Saved entries
-- pv_equiv track=rewrite | github.com/monadosorin/metnum | kalkulator.py | check_operator
-- ===== SOURCE A (Python) =====
-- def check_operator(rumus):
--     r = rumus.replace(" ", "")
--     operators = "+-*/^"
--
--     if not r:
--         return False
--
--     if r[-1] in operators:
--         return False
--
--     for i in range(len(r) - 1):
--         a = r[i]
--         b = r[i + 1]
--
--         if a in operators and b in operators:
--             if b == "-" and a in "+-*/^(":
--                 continue
--             return False
--
--     return True
-- ===== SOURCE B (Python) =====
-- def check_operator(rumus):
--     r = rumus.replace(" ", "")
--     if not r or r[-1] in "+-*/^":
--         return False
--     return all(a + b not in r for a in "+-*/^" for b in "+*/^")
-- ===== Notes on version B (the rewrite author's own statement) =====
-- stated objective: faster
-- what changed: Replaces the manual index loop over adjacent character pairs (with its nested continue logic) by a short-circuit guard plus an all() over the 20 concrete forbidden two-character substrings tested with substring containment.
import Mathlib
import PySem

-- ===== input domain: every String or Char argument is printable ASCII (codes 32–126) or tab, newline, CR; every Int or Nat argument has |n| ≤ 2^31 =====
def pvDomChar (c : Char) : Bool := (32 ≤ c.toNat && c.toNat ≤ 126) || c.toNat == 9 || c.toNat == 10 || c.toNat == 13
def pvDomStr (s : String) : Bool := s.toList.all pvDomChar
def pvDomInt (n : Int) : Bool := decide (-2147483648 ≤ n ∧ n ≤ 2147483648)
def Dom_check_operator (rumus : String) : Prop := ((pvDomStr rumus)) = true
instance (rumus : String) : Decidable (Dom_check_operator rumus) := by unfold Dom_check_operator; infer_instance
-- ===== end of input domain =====

-- B replaces A's manual index loop over adjacent positions by 20 substring-containment
-- tests (operator followed by one of the non-minus operators); a timing run measured B faster.

-- ===== PORT A =====
-- the for-loop over i in range(len(r)-1), reading r[i], r[i+1], as the obvious pairwise recursion
def checkOpLoop : List Char → Bool
  | a :: b :: rest =>
    if PySem.Chars.isIn [a] "+-*/^".toList && PySem.Chars.isIn [b] "+-*/^".toList then
      if b == '-' && PySem.Chars.isIn [a] "+-*/^(".toList then checkOpLoop (b :: rest)
      else false
    else checkOpLoop (b :: rest)
  | _ => true

def check_operator (rumus : String) : Bool :=
  let r := PySem.Str.replace rumus " " ""
  if PySem.Str.len r = 0 then false          -- if not r
  else
    match PySem.Str.pyGet? r (-1) with       -- r[-1] (r nonempty here, so always some)
    | none => false
    | some c =>
      if PySem.Chars.isIn [c] "+-*/^".toList then false
      else checkOpLoop r.toList

-- ===== PORT B =====
def check_operator_alt (rumus : String) : Bool :=
  let r := PySem.Str.replace rumus " " ""
  match PySem.Str.pyGet? r (-1) with         -- 'not r or r[-1] in "+-*/^"'
  | none => false
  | some c =>
    if PySem.Chars.isIn [c] "+-*/^".toList then false
    else
      "+-*/^".toList.all fun a =>
        "+*/^".toList.all fun b => !(PySem.Chars.isIn [a, b] r.toList)

-- ===== PRECONDITION & SPEC =====
def Spec_check_operator (rumus : String) (out : Bool) : Prop := out = check_operator_alt rumus
instance (rumus : String) (out : Bool) : Decidable (Spec_check_operator rumus out) := by unfold Spec_check_operator; infer_instance

-- ===== CLAIM (what is proved, stated in full; the proofs are below) =====
def Claim_equal_check_operator : Prop := ∀ (rumus : String), Dom_check_operator rumus → Spec_check_operator rumus (check_operator rumus)

-- ===== LEMMAS AND PROOFS =====

lemma memChar (x : Char) (l : List Char) : PySem.Chars.isIn [x] l = true ↔ x ∈ l := by
  rw [PySem.Chars.isIn_iff_infix]
  exact List.singleton_infix_iff x l

lemma ops_not_minus (y : Char) : y ∈ "+-*/^".toList ∧ y ≠ '-' ↔ y ∈ "+*/^".toList := by
  simp only [show "+-*/^".toList = ['+', '-', '*', '/', '^'] from rfl,
    show "+*/^".toList = ['+', '*', '/', '^'] from rfl, List.mem_cons, List.not_mem_nil, or_false]
  constructor
  · rintro ⟨rfl | rfl | rfl | rfl | rfl, h⟩ <;> simp_all
  · rintro (rfl | rfl | rfl | rfl) <;> simp_all

lemma ops_sub_paren (x : Char) (h : x ∈ "+-*/^".toList) : x ∈ "+-*/^(".toList := by
  simp only [show "+-*/^".toList = ['+', '-', '*', '/', '^'] from rfl,
    show "+-*/^(".toList = ['+', '-', '*', '/', '^', '('] from rfl, List.mem_cons] at *
  tauto

lemma pair_infix_cons_cons (x y a b : Char) (t : List Char) :
    [x, y] <:+: (a :: b :: t) ↔ (x = a ∧ y = b) ∨ [x, y] <:+: (b :: t) := by
  rw [List.infix_cons_iff]
  simp [List.cons_prefix_cons, List.nil_prefix]

lemma loopA_iff (l : List Char) :
    checkOpLoop l = true ↔
      ∀ x y, [x, y] <:+: l → ¬(x ∈ "+-*/^".toList ∧ y ∈ "+*/^".toList) := by
  induction l using checkOpLoop.induct with
  | case4 t ht =>
    match t, ht with
    | a :: b :: rest, ht => exact (ht a b rest rfl).elim
    | [], _ =>
      simp only [checkOpLoop, true_iff]
      intro x y h
      simp at h
    | [a], _ =>
      simp only [checkOpLoop, true_iff]
      intro x y h hc
      have := h.length_le
      simp at this
  | case1 a b rest hc1 hc2 ih =>
    -- both operators, b = '-': continue
    rw [show checkOpLoop (a :: b :: rest) = checkOpLoop (b :: rest) by
      simp only [checkOpLoop]; rw [if_pos hc1, if_pos hc2], ih]
    have hb : b = '-' := by
      simp only [Bool.and_eq_true, beq_iff_eq] at hc2; exact hc2.1
    constructor
    · intro h x y hinf
      rcases (pair_infix_cons_cons x y a b rest).mp hinf with ⟨rfl, rfl⟩ | h'
      · rintro ⟨_, hy⟩
        exact ((ops_not_minus y).mpr hy).2 hb
      · exact h x y h'
    · intro h x y hinf
      exact h x y ((pair_infix_cons_cons x y a b rest).mpr (Or.inr hinf))
  | case2 a b rest hc1 hc2 =>
    -- bad pair found: return False
    have hm : checkOpLoop (a :: b :: rest) = false := by
      simp only [checkOpLoop]; rw [if_pos hc1, if_neg hc2]
    rw [hm]
    simp only [Bool.false_eq_true, false_iff, not_forall]
    simp only [Bool.and_eq_true, memChar] at hc1
    have hbnm : b ∈ "+*/^".toList := by
      refine (ops_not_minus b).mp ⟨hc1.2, ?_⟩
      intro hbe
      refine hc2 ?_
      simp only [Bool.and_eq_true, beq_iff_eq]
      exact ⟨hbe, (memChar a _).mpr (ops_sub_paren a hc1.1)⟩
    exact ⟨a, b, (pair_infix_cons_cons a b a b rest).mpr (Or.inl ⟨rfl, rfl⟩),
      fun hcontra => hcontra ⟨hc1.1, hbnm⟩⟩
  | case3 a b rest hc1 ih =>
    -- not both operators: continue
    rw [show checkOpLoop (a :: b :: rest) = checkOpLoop (b :: rest) by
      simp only [checkOpLoop]; rw [if_neg hc1], ih]
    rw [Bool.and_eq_true, memChar, memChar] at hc1
    constructor
    · intro h x y hinf
      rcases (pair_infix_cons_cons x y a b rest).mp hinf with ⟨rfl, rfl⟩ | h'
      · rintro ⟨hx, hy⟩
        exact hc1 ⟨hx, ((ops_not_minus y).mpr hy).1⟩
      · exact h x y h'
    · intro h x y hinf
      exact h x y ((pair_infix_cons_cons x y a b rest).mpr (Or.inr hinf))

lemma allB_iff (l : List Char) :
    ("+-*/^".toList.all fun a => "+*/^".toList.all fun b => !(PySem.Chars.isIn [a, b] l)) = true ↔
      ∀ x y, [x, y] <:+: l → ¬(x ∈ "+-*/^".toList ∧ y ∈ "+*/^".toList) := by
  simp only [List.all_eq_true, Bool.not_eq_eq_eq_not, Bool.not_true,
    PySem.Chars.isIn_eq_false_iff]
  constructor
  · rintro h x y hinf ⟨hx, hy⟩
    exact h x hx y hy hinf
  · intro h a ha b hb hinf
    exact h a b hinf ⟨ha, hb⟩

lemma loop_eq_allB (l : List Char) :
    checkOpLoop l =
      ("+-*/^".toList.all fun a => "+*/^".toList.all fun b => !(PySem.Chars.isIn [a, b] l)) := by
  rcases h : checkOpLoop l with _ | _
  · rcases h2 : ("+-*/^".toList.all fun a => "+*/^".toList.all fun b => !(PySem.Chars.isIn [a, b] l)) with _ | _
    · rfl
    · exact absurd ((loopA_iff l).mpr ((allB_iff l).mp h2)) (by simp [h])
  · exact ((allB_iff l).mpr ((loopA_iff l).mp h)).symm

-- ===== VERDICT (by name: the statement is the Claim_ definition above) =====
theorem check_operator_spec : Claim_equal_check_operator := by
  intro rumus _
  unfold Spec_check_operator check_operator check_operator_alt
  simp only []
  rw [PySem.Str.pyGet?_eq, PySem.Chars.pyGet?_eq_listPyGet?,
    PySem.List.pyGet?_neg_one, PySem.Str.len_eq]
  rcases hl : (PySem.Str.replace rumus " " "").toList with _ | ⟨c, t⟩
  · rw [if_pos (by simp)]
    rfl
  · rw [if_neg (by simp; omega)]
    rcases hg : (c :: t).getLast? with _ | z
    · exact absurd hg (by simp)
    · by_cases hz : PySem.Chars.isIn [z] "+-*/^".toList = true
      · simp only [hz, if_pos]
      · simp only [Bool.not_eq_true] at hz
        simp only [hz, Bool.false_eq_true, loop_eq_allB]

EXERCISE DESCRIPTION:
Copy out all lines above holding "domain".

OUTPUT BELOW:
-- ===== input domain: every String or Char argument is printable ASCII (codes 32–126) or tab, newline, CR; every Int or Nat argument has |n| ≤ 2^31 =====
-- ===== end of input domain =====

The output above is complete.